# TASK BRIEF
Take the entries below and print, exactly, the stretch from the line containing "(h.toList ++ h.toList.reverse))" through the line containing "(fun l => l :: h))", both included.

● ● ●

-- pv_equiv track=rewrite | github.com/vanschependom/KULAK_beginselen-van-programmeren | HC6/slides-les6-recursie.py | palindromen
-- ===== SOURCE A (Python) =====
-- def palindromen(lengte, letters):
--     if lengte == 0:
--         return [""]
--     if lengte == 1:
--         return list(letters)
--     result = []
--     # Zoek de palindromen van lengte-2
--     kleinerePalindromen = palindromen(lengte-2, letters)
--     # en kleef elke letter er eens voor en na
--     for p in kleinerePalindromen:
--         for l in letters:
--             result.append(l+p+l)
--     return result
-- ===== SOURCE B (Python) =====
-- def palindromen(lengte, letters):
--     # Build only the first halves iteratively, then mirror them.
--     # Halves are built with the new letter PREPENDED so that the outermost
--     # letter of the palindrome varies fastest, matching A's output order.
--     halves = [""]
--     for _ in range(lengte // 2):
--         halves = [l + h for h in halves for l in letters]
--     if lengte % 2 == 0:
--         return [h + h[::-1] for h in halves]
--     return [h + c + h[::-1] for c in letters for h in halves]
-- ===== Notes on version B (the rewrite author's own statement) =====
-- stated objective: simpler
-- what changed: Replaces A's recursion on lengte-2 (wrapping every smaller palindrome in each letter) by an iterative construction of only the first halves, each palindrome emitted as half + (center) + reversed half in A's exact order.
import Mathlib
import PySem

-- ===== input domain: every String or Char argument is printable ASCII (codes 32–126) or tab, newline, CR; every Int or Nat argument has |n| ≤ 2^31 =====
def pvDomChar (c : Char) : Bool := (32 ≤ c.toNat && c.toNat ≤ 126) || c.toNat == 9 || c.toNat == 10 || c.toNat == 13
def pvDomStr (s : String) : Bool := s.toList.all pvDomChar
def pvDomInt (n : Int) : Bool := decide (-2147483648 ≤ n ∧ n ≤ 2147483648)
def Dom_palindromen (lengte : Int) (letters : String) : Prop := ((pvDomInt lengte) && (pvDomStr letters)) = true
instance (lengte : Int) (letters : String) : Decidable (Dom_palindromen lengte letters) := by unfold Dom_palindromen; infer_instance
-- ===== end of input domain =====

-- B builds only the first halves of the palindromes iteratively and mirrors them,
-- replacing A's recursion on lengte-2 (objective: simpler, no recursion).

-- ===== PORT A =====
-- Strings are built through List Char (String.ofList/toList), as the PySem prelude prescribes.
def palindromen (lengte : Int) (letters : String) : List String :=
  if lengte = 0 then [""]
  else if lengte = 1 then letters.toList.map (fun l => String.ofList [l])
  else if lengte < 0 then []  -- Python's recursion never reaches a base case here (RecursionError); outside Pre_
  else
    (palindromen (lengte - 2) letters).foldl
      (fun result p => letters.toList.foldl
        (fun result l => result ++ [String.ofList ([l] ++ p.toList ++ [l])]) result) []
termination_by lengte.toNat
decreasing_by omega

-- ===== PORT B =====
def palindromen_alt (lengte : Int) (letters : String) : List String :=
  -- halves = [""] ; for _ in range(lengte // 2): halves = [l + h for h in halves for l in letters]
  let halves := (PySem.List.pyRange 0 (PySem.Int.floordiv lengte 2) 1).foldl
    (fun halves _ =>
      halves.flatMap (fun h => letters.toList.map (fun l => String.ofList ([l] ++ h.toList)))) [""]
  if PySem.Int.mod lengte 2 = 0 then
    -- [h + h[::-1] for h in halves]  (h[::-1] is h reversed, cf. PySem.Str.slice?_none_none_neg_one)
    halves.map (fun h => String.ofList (h.toList ++ h.toList.reverse))
  else
    -- [h + c + h[::-1] for c in letters for h in halves]
    letters.toList.flatMap (fun c =>
      halves.map (fun h => String.ofList (h.toList ++ [c] ++ h.toList.reverse)))

-- ===== PRECONDITION & SPEC =====
-- On lengte < 0 the Python A recurses on lengte-2 forever (RecursionError), so it never returns.
def Pre_palindromen (lengte : Int) (letters : String) : Prop := 0 ≤ lengte
instance (lengte : Int) (letters : String) : Decidable (Pre_palindromen lengte letters) := by
  unfold Pre_palindromen; infer_instance
def pvWitness_palindromen : Int × String := (4, "ab")

def Spec_palindromen (lengte : Int) (letters : String) (out : List String) : Prop := out = palindromen_alt lengte letters
instance (lengte : Int) (letters : String) (out : List String) : Decidable (Spec_palindromen lengte letters out) := by unfold Spec_palindromen; infer_instance

-- ===== CLAIM (what is proved, stated in full; the proofs are below) =====
def Claim_equal_palindromen : Prop := ∀ (lengte : Int) (letters : String), Dom_palindromen lengte letters → Pre_palindromen lengte letters → Spec_palindromen lengte letters (palindromen lengte letters)

-- ===== LEMMAS AND PROOFS =====

-- The "first halves" of length m, at the List Char level, in B's construction order.
def halvesC (L : List Char) : Nat → List (List Char)
  | 0 => [[]]
  | m + 1 => (halvesC L m).flatMap (fun h => L.map (fun l => l :: h))

-- A's recursion at the List Char level.
def charA (L : List Char) : Nat → List (List Char)
  | 0 => [[]]
  | 1 => L.map (fun l => [l])
  | n + 2 => (charA L n).flatMap (fun p => L.map (fun l => l :: (p ++ [l])))

theorem charA_even (L : List Char) (m : Nat) :
    charA L (2 * m) = (halvesC L m).map (fun h => h ++ h.reverse) := by
  induction m with
  | zero => simp [charA, halvesC]
  | succ m ih =>
    have h2 : 2 * (m + 1) = 2 * m + 2 := by ring
    rw [h2, charA, ih, halvesC]
    simp [List.map_flatMap, List.flatMap_map, List.map_map, Function.comp_def]

theorem charA_odd (L : List Char) (m : Nat) :
    charA L (2 * m + 1) = L.flatMap (fun c => (halvesC L m).map (fun h => h ++ c :: h.reverse)) := by
  induction m with
  | zero =>
    simp only [charA, halvesC, List.flatMap]
    induction L with
    | nil => simp
    | cons a L ihL => simp [ihL]
  | succ m ih =>
    have h2 : 2 * (m + 1) + 1 = (2 * m + 1) + 2 := by ring
    rw [h2, charA, ih, halvesC]
    simp [List.map_flatMap, List.flatMap_map, List.flatMap_assoc, List.map_map, Function.comp_def]

theorem palindromen_char (letters : String) : ∀ n : Nat,
    palindromen (n : Int) letters = (charA letters.toList n).map String.ofList
  | 0 => by rw [palindromen]; simp [charA]
  | 1 => by rw [palindromen]; simp [charA]
  | n + 2 => by
    have ih := palindromen_char letters n
    rw [palindromen]
    rw [if_neg (by omega), if_neg (by omega), if_neg (by omega)]
    have hsub : (((n + 2 : Nat)) : Int) - 2 = (n : Int) := by push_cast; ring
    rw [hsub, ih]
    simp only [PySem.List.foldl_append_singleton_eq_map, PySem.List.foldl_append_eq_flatMap,
      List.nil_append, charA]
    simp [List.map_flatMap, List.flatMap_map, List.map_map, Function.comp_def]

theorem halves_fold (letters : String) (k : Nat) :
    (PySem.List.pyRange 0 (k : Int) 1).foldl
      (fun halves _ =>
        halves.flatMap (fun h => letters.toList.map (fun l => String.ofList ([l] ++ h.toList)))) [""]
      = (halvesC letters.toList k).map String.ofList := by
  induction k with
  | zero => simp [halvesC, PySem.List.pyRange]
  | succ k ih =>
    have hc : (((k + 1 : Nat)) : Int) = (k : Int) + 1 := by push_cast; ring
    rw [hc, PySem.List.pyRange_one_succ_right (by positivity), List.foldl_append, ih]
    simp [halvesC, List.map_flatMap, List.flatMap_map, List.map_map, Function.comp_def]

theorem palindromen_eq_alt_nat (n : Nat) (letters : String) :
    palindromen (n : Int) letters = palindromen_alt (n : Int) letters := by
  have hdiv : PySem.Int.floordiv (n : Int) 2 = ((n / 2 : Nat) : Int) := by
    exact_mod_cast PySem.Int.floordiv_natCast n 2
  have hmod : PySem.Int.mod (n : Int) 2 = ((n % 2 : Nat) : Int) := by
    exact_mod_cast PySem.Int.mod_natCast n 2
  unfold palindromen_alt
  rw [hdiv, hmod, halves_fold letters (n / 2), palindromen_char letters n]
  rcases Nat.even_or_odd n with he | ho
  · have h0 : n % 2 = 0 := Nat.even_iff.mp he
    have hn : n = 2 * (n / 2) := by omega
    rw [if_pos (by rw [h0]; simp)]
    rw [show charA letters.toList n = charA letters.toList (2 * (n / 2)) by rw [← hn], charA_even]
    simp [List.map_map, Function.comp_def]
  · have h1 : n % 2 = 1 := Nat.odd_iff.mp ho
    have hn : n = 2 * (n / 2) + 1 := by omega
    rw [if_neg (by rw [h1]; simp)]
    rw [show charA letters.toList n = charA letters.toList (2 * (n / 2) + 1) by rw [← hn], charA_odd]
    simp [List.map_flatMap, List.map_map, Function.comp_def]

-- ===== VERDICT (by name: the statement is the Claim_ definition above) =====
theorem palindromen_spec : Claim_equal_palindromen := by
  intro lengte letters _ hpre
  unfold Spec_palindromen
  lift lengte to ℕ using hpre
  exact palindromen_eq_alt_nat lengte letters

● ● ●

# OUTPUT FOR THIS TASK
    halves.map (fun h => String.ofList (h.toList ++ h.toList.reverse))
  else
    -- [h + c + h[::-1] for c in letters for h in halves]
    letters.toList.flatMap (fun c =>
      halves.map (fun h => String.ofList (h.toList ++ [c] ++ h.toList.reverse)))

-- ===== PRECONDITION & SPEC =====
-- On lengte < 0 the Python A recurses on lengte-2 forever (RecursionError), so it never returns.
def Pre_palindromen (lengte : Int) (letters : String) : Prop := 0 ≤ lengte
instance (lengte : Int) (letters : String) : Decidable (Pre_palindromen lengte letters) := by
  unfold Pre_palindromen; infer_instance
def pvWitness_palindromen : Int × String := (4, "ab")

def Spec_palindromen (lengte : Int) (letters : String) (out : List String) : Prop := out = palindromen_alt lengte letters
instance (lengte : Int) (letters : String) (out : List String) : Decidable (Spec_palindromen lengte letters out) := by unfold Spec_palindromen; infer_instance

-- ===== CLAIM (what is proved, stated in full; the proofs are below) =====
def Claim_equal_palindromen : Prop := ∀ (lengte : Int) (letters : String), Dom_palindromen lengte letters → Pre_palindromen lengte letters → Spec_palindromen lengte letters (palindromen lengte letters)

-- ===== LEMMAS AND PROOFS =====

-- The "first halves" of length m, at the List Char level, in B's construction order.
def halvesC (L : List Char) : Nat → List (List Char)
  | 0 => [[]]
  | m + 1 => (halvesC L m).flatMap (fun h => L.map (fun l => l :: h))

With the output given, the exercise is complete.